Directions: Note each line of the listing that contains the string "subst", and copy it.

Supplied records:

-- pv_equiv track=rewrite | github.com/wuzengding/Sakit2Neo | workflow/scripts/generate_somatic_report.py | get_amino_acid_sub_status
-- ===== SOURCE A (Python) =====
-- PROTEIN_ALTERING_CONSEQUENCES = {
--     'transcript_ablation',
--     'splice_acceptor_variant',
--     'splice_donor_variant',
--     'stop_gained',
--     'frameshift_variant',
--     'stop_lost',
--     'start_lost',
--     'inframe_insertion',
--     'inframe_deletion',
--     'missense_variant',
--     'protein_altering_variant',
-- }
--
-- def get_amino_acid_sub_status(consequences):
--     """
--     根据VEP的consequence列表，判断氨基酸的变化子类型。
--
--     Args:
--         consequences (list): 从VEP CSQ字段解析出的consequence字符串列表。
--
--     Returns:
--         str: 'No_AA_Altered', 'Stop_Gained', 'Long_AA_Altered', or 'Single_AA_Altered'.
--     """
--     is_protein_altering = any(c in PROTEIN_ALTERING_CONSEQUENCES for c in consequences)
--
--     if not is_protein_altering:
--         return "No_AA_Altered"
--
--     # 如果是蛋白质改变类型，再进行细分
--     if 'stop_gained' in consequences:
--         return "Stop_Gained"
--     elif any(c in ['frameshift_variant', 'splice_acceptor_variant', 'splice_donor_variant', 'stop_lost'] for c in consequences):
--         return "Long_AA_Altered"
--     else:
--         # 包括 missense_variant, inframe_insertion, inframe_deletion 等
--         return "Single_AA_Altered"
-- ===== SOURCE B (Python) =====
-- _PRIORITY = {
--     'stop_gained': 0,
--     'frameshift_variant': 1,
--     'splice_acceptor_variant': 1,
--     'splice_donor_variant': 1,
--     'stop_lost': 1,
--     'transcript_ablation': 2,
--     'start_lost': 2,
--     'inframe_insertion': 2,
--     'inframe_deletion': 2,
--     'missense_variant': 2,
--     'protein_altering_variant': 2,
-- }
--
-- _LABELS = ("Stop_Gained", "Long_AA_Altered", "Single_AA_Altered", "No_AA_Altered")
--
-- def get_amino_acid_sub_status(consequences):
--     best = 3
--     for c in consequences:
--         best = min(best, _PRIORITY.get(c, 3))
--     return _LABELS[best]
-- ===== Notes on version B (the rewrite author's own statement) =====
-- stated objective: simpler
-- what changed: Replaced the four separate membership scans (any over the protein-altering set, 'stop_gained' lookup, any over the long list) with one table-driven pass keeping the minimum priority from a single consequence-to-priority dict, then indexing a label tuple.
import Mathlib
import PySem

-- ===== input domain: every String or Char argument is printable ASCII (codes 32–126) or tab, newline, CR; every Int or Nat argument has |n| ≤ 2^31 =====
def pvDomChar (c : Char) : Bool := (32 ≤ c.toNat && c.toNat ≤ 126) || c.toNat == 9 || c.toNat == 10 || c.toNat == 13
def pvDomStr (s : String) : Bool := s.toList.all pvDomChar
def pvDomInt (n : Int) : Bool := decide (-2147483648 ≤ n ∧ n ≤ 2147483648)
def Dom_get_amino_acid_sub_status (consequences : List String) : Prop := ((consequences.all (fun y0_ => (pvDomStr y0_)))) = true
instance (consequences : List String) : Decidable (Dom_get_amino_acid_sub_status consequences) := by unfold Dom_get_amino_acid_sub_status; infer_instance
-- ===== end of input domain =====

-- B replaces A's four separate membership scans by one table-driven pass that keeps
-- the minimum priority from a consequence→priority dict; objective: simpler.

-- ===== PORT A =====
-- Python: PROTEIN_ALTERING_CONSEQUENCES (a set literal used only for membership tests)
def PROTEIN_ALTERING_CONSEQUENCES : List String :=
  ["transcript_ablation", "splice_acceptor_variant", "splice_donor_variant",
   "stop_gained", "frameshift_variant", "stop_lost", "start_lost",
   "inframe_insertion", "inframe_deletion", "missense_variant",
   "protein_altering_variant"]

def get_amino_acid_sub_status (consequences : List String) : String :=
  let is_protein_altering :=
    consequences.any (fun c => PROTEIN_ALTERING_CONSEQUENCES.contains c)
  if !is_protein_altering then "No_AA_Altered"
  else if consequences.contains "stop_gained" then "Stop_Gained"
  else if consequences.any (fun c =>
      (["frameshift_variant", "splice_acceptor_variant",
        "splice_donor_variant", "stop_lost"] : List String).contains c) then
    "Long_AA_Altered"
  else "Single_AA_Altered"

-- ===== PORT B =====
def pv_PRIORITY : PySem.Dict String Int :=
  ⟨[("stop_gained", 0), ("frameshift_variant", 1), ("splice_acceptor_variant", 1),
    ("splice_donor_variant", 1), ("stop_lost", 1), ("transcript_ablation", 2),
    ("start_lost", 2), ("inframe_insertion", 2), ("inframe_deletion", 2),
    ("missense_variant", 2), ("protein_altering_variant", 2)]⟩

def pv_LABELS : List String :=
  ["Stop_Gained", "Long_AA_Altered", "Single_AA_Altered", "No_AA_Altered"]

def get_amino_acid_sub_status_alt (consequences : List String) : String :=
  let best := consequences.foldl
    (fun best c => min best (PySem.Dict.getD pv_PRIORITY c 3)) 3
  (PySem.List.pyGet? pv_LABELS best).getD ""   -- 0 ≤ best ≤ 3 always, so never none

-- ===== PRECONDITION & SPEC =====
def Spec_get_amino_acid_sub_status (consequences : List String) (out : String) : Prop := out = get_amino_acid_sub_status_alt consequences
instance (consequences : List String) (out : String) : Decidable (Spec_get_amino_acid_sub_status consequences out) := by unfold Spec_get_amino_acid_sub_status; infer_instance

-- ===== CLAIM (what is proved, stated in full; the proofs are below) =====
def Claim_equal_get_amino_acid_sub_status : Prop := ∀ (consequences : List String), Dom_get_amino_acid_sub_status consequences → Spec_get_amino_acid_sub_status consequences (get_amino_acid_sub_status consequences)

-- ===== LEMMAS AND PROOFS =====

-- the classification value of a whole list, phrased with A's three scans
def pvG (cs : List String) : Int :=
  if cs.contains "stop_gained" then 0
  else if cs.any (fun c =>
      (["frameshift_variant", "splice_acceptor_variant",
        "splice_donor_variant", "stop_lost"] : List String).contains c) then 1
  else if cs.any (fun c => PROTEIN_ALTERING_CONSEQUENCES.contains c) then 2
  else 3

lemma pvG_bounds (cs : List String) : 0 ≤ pvG cs ∧ pvG cs ≤ 3 := by
  unfold pvG; split_ifs <;> omega

lemma pvG_cons (c : String) (cs : List String) :
    pvG (c :: cs) = min (PySem.Dict.getD pv_PRIORITY c 3) (pvG cs) := by
  have hb := pvG_bounds cs
  by_cases h0 : c = "stop_gained"
  · subst h0
    have hget : PySem.Dict.getD pv_PRIORITY "stop_gained" 3 = 0 := by decide
    rw [hget]
    simp only [pvG]
    simp [List.contains_cons, List.any_cons, PROTEIN_ALTERING_CONSEQUENCES]
    try split_ifs <;> omega
  by_cases h1 : c = "frameshift_variant"
  · subst h1
    have hget : PySem.Dict.getD pv_PRIORITY "frameshift_variant" 3 = 1 := by decide
    rw [hget]
    simp only [pvG]
    simp [List.contains_cons, List.any_cons, PROTEIN_ALTERING_CONSEQUENCES]
    try split_ifs <;> omega
  by_cases h2 : c = "splice_acceptor_variant"
  · subst h2
    have hget : PySem.Dict.getD pv_PRIORITY "splice_acceptor_variant" 3 = 1 := by decide
    rw [hget]
    simp only [pvG]
    simp [List.contains_cons, List.any_cons, PROTEIN_ALTERING_CONSEQUENCES]
    try split_ifs <;> omega
  by_cases h3 : c = "splice_donor_variant"
  · subst h3
    have hget : PySem.Dict.getD pv_PRIORITY "splice_donor_variant" 3 = 1 := by decide
    rw [hget]
    simp only [pvG]
    simp [List.contains_cons, List.any_cons, PROTEIN_ALTERING_CONSEQUENCES]
    try split_ifs <;> omega
  by_cases h4 : c = "stop_lost"
  · subst h4
    have hget : PySem.Dict.getD pv_PRIORITY "stop_lost" 3 = 1 := by decide
    rw [hget]
    simp only [pvG]
    simp [List.contains_cons, List.any_cons, PROTEIN_ALTERING_CONSEQUENCES]
    try split_ifs <;> omega
  by_cases h5 : c = "transcript_ablation"
  · subst h5
    have hget : PySem.Dict.getD pv_PRIORITY "transcript_ablation" 3 = 2 := by decide
    rw [hget]
    simp only [pvG]
    simp [List.contains_cons, List.any_cons, PROTEIN_ALTERING_CONSEQUENCES]
    try split_ifs <;> omega
  by_cases h6 : c = "start_lost"
  · subst h6
    have hget : PySem.Dict.getD pv_PRIORITY "start_lost" 3 = 2 := by decide
    rw [hget]
    simp only [pvG]
    simp [List.contains_cons, List.any_cons, PROTEIN_ALTERING_CONSEQUENCES]
    try split_ifs <;> omega
  by_cases h7 : c = "inframe_insertion"
  · subst h7
    have hget : PySem.Dict.getD pv_PRIORITY "inframe_insertion" 3 = 2 := by decide
    rw [hget]
    simp only [pvG]
    simp [List.contains_cons, List.any_cons, PROTEIN_ALTERING_CONSEQUENCES]
    try split_ifs <;> omega
  by_cases h8 : c = "inframe_deletion"
  · subst h8
    have hget : PySem.Dict.getD pv_PRIORITY "inframe_deletion" 3 = 2 := by decide
    rw [hget]
    simp only [pvG]
    simp [List.contains_cons, List.any_cons, PROTEIN_ALTERING_CONSEQUENCES]
    try split_ifs <;> omega
  by_cases h9 : c = "missense_variant"
  · subst h9
    have hget : PySem.Dict.getD pv_PRIORITY "missense_variant" 3 = 2 := by decide
    rw [hget]
    simp only [pvG]
    simp [List.contains_cons, List.any_cons, PROTEIN_ALTERING_CONSEQUENCES]
    try split_ifs <;> omega
  by_cases h10 : c = "protein_altering_variant"
  · subst h10
    have hget : PySem.Dict.getD pv_PRIORITY "protein_altering_variant" 3 = 2 := by decide
    rw [hget]
    simp only [pvG]
    simp [List.contains_cons, List.any_cons, PROTEIN_ALTERING_CONSEQUENCES]
    try split_ifs <;> omega
  -- c is none of the 11 keys: priority 3, classification unchanged
  · have hcp : c ∉ PROTEIN_ALTERING_CONSEQUENCES := by
      simp [PROTEIN_ALTERING_CONSEQUENCES, h0, h1, h2, h3, h4, h5, h6, h7, h8, h9, h10]
    have hget : PySem.Dict.getD pv_PRIORITY c 3 = 3 := by
      simp [pv_PRIORITY, PySem.Dict.getD, PySem.Dict.get?_mk_cons, PySem.Dict.get?,
        List.find?_nil, beq_iff_eq, Ne.symm h0, Ne.symm h1, Ne.symm h2, Ne.symm h3,
        Ne.symm h4, Ne.symm h5, Ne.symm h6, Ne.symm h7, Ne.symm h8, Ne.symm h9, Ne.symm h10]
    have hG : pvG (c :: cs) = pvG cs := by
      simp [pvG, List.contains_cons, List.any_cons, hcp, Ne.symm h0,
        h1, h2, h3, h4]
    rw [hget, hG]
    omega

lemma pvFold_eq (cs : List String) (b : Int) (hb3 : b ≤ 3) :
    cs.foldl (fun best c => min best (PySem.Dict.getD pv_PRIORITY c 3)) b
      = min b (pvG cs) := by
  induction cs generalizing b with
  | nil => simp [pvG]; omega
  | cons c cs ih =>
      rw [List.foldl_cons,
        ih (min b (PySem.Dict.getD pv_PRIORITY c 3))
          (le_trans (min_le_left _ _) hb3),
        pvG_cons]
      omega

lemma pvStop_imp (cs : List String) (h : cs.contains "stop_gained" = true) :
    cs.any (fun c => PROTEIN_ALTERING_CONSEQUENCES.contains c) = true := by
  rw [List.any_eq_true]
  exact ⟨"stop_gained", by simpa using h, by decide⟩

lemma pvLong_imp (cs : List String)
    (h : cs.any (fun c =>
      (["frameshift_variant", "splice_acceptor_variant",
        "splice_donor_variant", "stop_lost"] : List String).contains c) = true) :
    cs.any (fun c => PROTEIN_ALTERING_CONSEQUENCES.contains c) = true := by
  rw [List.any_eq_true] at h ⊢
  obtain ⟨x, hx, hx2⟩ := h
  refine ⟨x, hx, ?_⟩
  simp only [List.contains_eq_mem, decide_eq_true_eq, List.mem_cons,
    List.not_mem_nil, or_false] at hx2 ⊢
  rcases hx2 with h | h | h | h <;> subst h <;> decide

-- ===== VERDICT (by name: the statement is the Claim_ definition above) =====
theorem get_amino_acid_sub_status_spec : Claim_equal_get_amino_acid_sub_status := by
  intro cs _
  unfold Spec_get_amino_acid_sub_status get_amino_acid_sub_status get_amino_acid_sub_status_alt
  simp only [pvFold_eq cs 3 (by omega), Bool.not_eq_eq_eq_not, Bool.not_true]
  have hb := pvG_bounds cs
  have h3 : min (3 : Int) (pvG cs) = pvG cs := by omega
  rw [h3]
  split_ifs with hnp hstop hlong
  · -- nothing protein-altering: every scan comes out false
    have hstopf : cs.contains "stop_gained" = false := by
      rcases Bool.eq_false_or_eq_true (cs.contains "stop_gained") with h | h
      · exact absurd (pvStop_imp cs h) (by intro h'; rw [h'] at hnp; simp at hnp)
      · exact h
    have hlongf : (cs.any (fun c =>
        (["frameshift_variant", "splice_acceptor_variant",
          "splice_donor_variant", "stop_lost"] : List String).contains c)) = false := by
      rcases Bool.eq_false_or_eq_true (cs.any (fun c =>
        (["frameshift_variant", "splice_acceptor_variant",
          "splice_donor_variant", "stop_lost"] : List String).contains c)) with h | h
      · exact absurd (pvLong_imp cs h) (by intro h'; rw [h'] at hnp; simp at hnp)
      · exact h
    have hg : pvG cs = 3 := by
      unfold pvG
      rw [if_neg (by intro h'; rw [h'] at hstopf; simp at hstopf),
        if_neg (by intro h'; rw [h'] at hlongf; simp at hlongf),
        if_neg (by intro h'; rw [h'] at hnp; simp at hnp)]
    rw [hg]; decide
  · have hg : pvG cs = 0 := by unfold pvG; rw [if_pos hstop]
    rw [hg]; decide
  · have hg : pvG cs = 1 := by unfold pvG; rw [if_neg hstop, if_pos hlong]
    rw [hg]; decide
  · have hnp' : cs.any (fun c => PROTEIN_ALTERING_CONSEQUENCES.contains c) = true := by
      simpa using hnp
    have hg : pvG cs = 2 := by unfold pvG; rw [if_neg hstop, if_neg hlong, if_pos hnp']
    rw [hg]; decide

Response to the exercise:
  · subst h0
  · subst h1
  · subst h2
  · subst h3
  · subst h4
  · subst h5
  · subst h6
  · subst h7
  · subst h8
  · subst h9
  · subst h10
  rcases hx2 with h | h | h | h <;> subst h <;> decide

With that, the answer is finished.